Return, exactly, the line that contains "have hmap2 : ∀" together with all lines after it to the end of the entries, and no further lines.

◆ **INFORMATION**:
::::
theorem colA_spec (j : Nat) (b : List (List String)) :
    runColA j b.length b 0 b.length 0 (List.replicate b.length ".") =
      (gKey b.length (slideB (b.map (fun r => r.getD j "")) [] 0 0) 0,
       (slideB (b.map (fun r => r.getD j "")) [] 0 0).reverse) := by
  have h := colA_inv j b.length b [] 0 0 0 (by simp)
  simpa [gKey, List.reverse_replicate] using h

theorem step_eq (b : List (List String)) : stepA b = stepB b := by
  unfold stepA stepB
  rw [PySem.List.foldl_prod_mk
      (fun a j => a ++ [(runColA j b.length b 0 b.length 0
        (List.replicate b.length ".")).1])
      (fun a j => a ++ [(runColA j b.length b 0 b.length 0
        (List.replicate b.length ".")).2]),
    PySem.List.foldl_append_singleton_eq_map, PySem.List.foldl_append_singleton_eq_map]
  simp only [List.nil_append, List.map_map]
  have hmap1 : ∀ j ∈ List.range (b.headD []).length,
      (runColA j b.length b 0 b.length 0 (List.replicate b.length ".")).1
        = (keyB b.length ∘ fun j => slideB (List.map (fun row => row.getD j "") b) [] 0 0) j := by
    intro j _
    rw [colA_spec]
    simp [keyB_eq]
  have hmap2 : ∀ j ∈ List.range (b.headD []).length,
      (runColA j b.length b 0 b.length 0 (List.replicate b.length ".")).2
        = (List.reverse ∘ fun j => slideB (List.map (fun row => row.getD j "") b) [] 0 0) j := by
    intro j _
    rw [colA_spec]
    simp
  rw [List.map_congr_left hmap1, List.map_congr_left hmap2]

theorem run_eq (b : List (List String)) : run_cycle b = run_cycle_alt b := by
  have h4 : List.range 4 = [0, 1, 2, 3] := rfl
  simp only [run_cycle, run_cycle_alt, h4, List.foldl_cons, List.foldl_nil, step_eq]

-- ===== VERDICT (by name: the statement is the Claim_ definition above) =====
theorem run_cycle_spec : Claim_equal_run_cycle := by
  intro board _ _
  unfold Spec_run_cycle
  exact run_eq board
::::
◆ **SOLVED EXERCISE**:
  have hmap2 : ∀ j ∈ List.range (b.headD []).length,
      (runColA j b.length b 0 b.length 0 (List.replicate b.length ".")).2
        = (List.reverse ∘ fun j => slideB (List.map (fun row => row.getD j "") b) [] 0 0) j := by
    intro j _
    rw [colA_spec]
    simp
  rw [List.map_congr_left hmap1, List.map_congr_left hmap2]

theorem run_eq (b : List (List String)) : run_cycle b = run_cycle_alt b := by
  have h4 : List.range 4 = [0, 1, 2, 3] := rfl
  simp only [run_cycle, run_cycle_alt, h4, List.foldl_cons, List.foldl_nil, step_eq]

-- ===== VERDICT (by name: the statement is the Claim_ definition above) =====
theorem run_cycle_spec : Claim_equal_run_cycle := by
  intro board _ _
  unfold Spec_run_cycle
  exact run_eq board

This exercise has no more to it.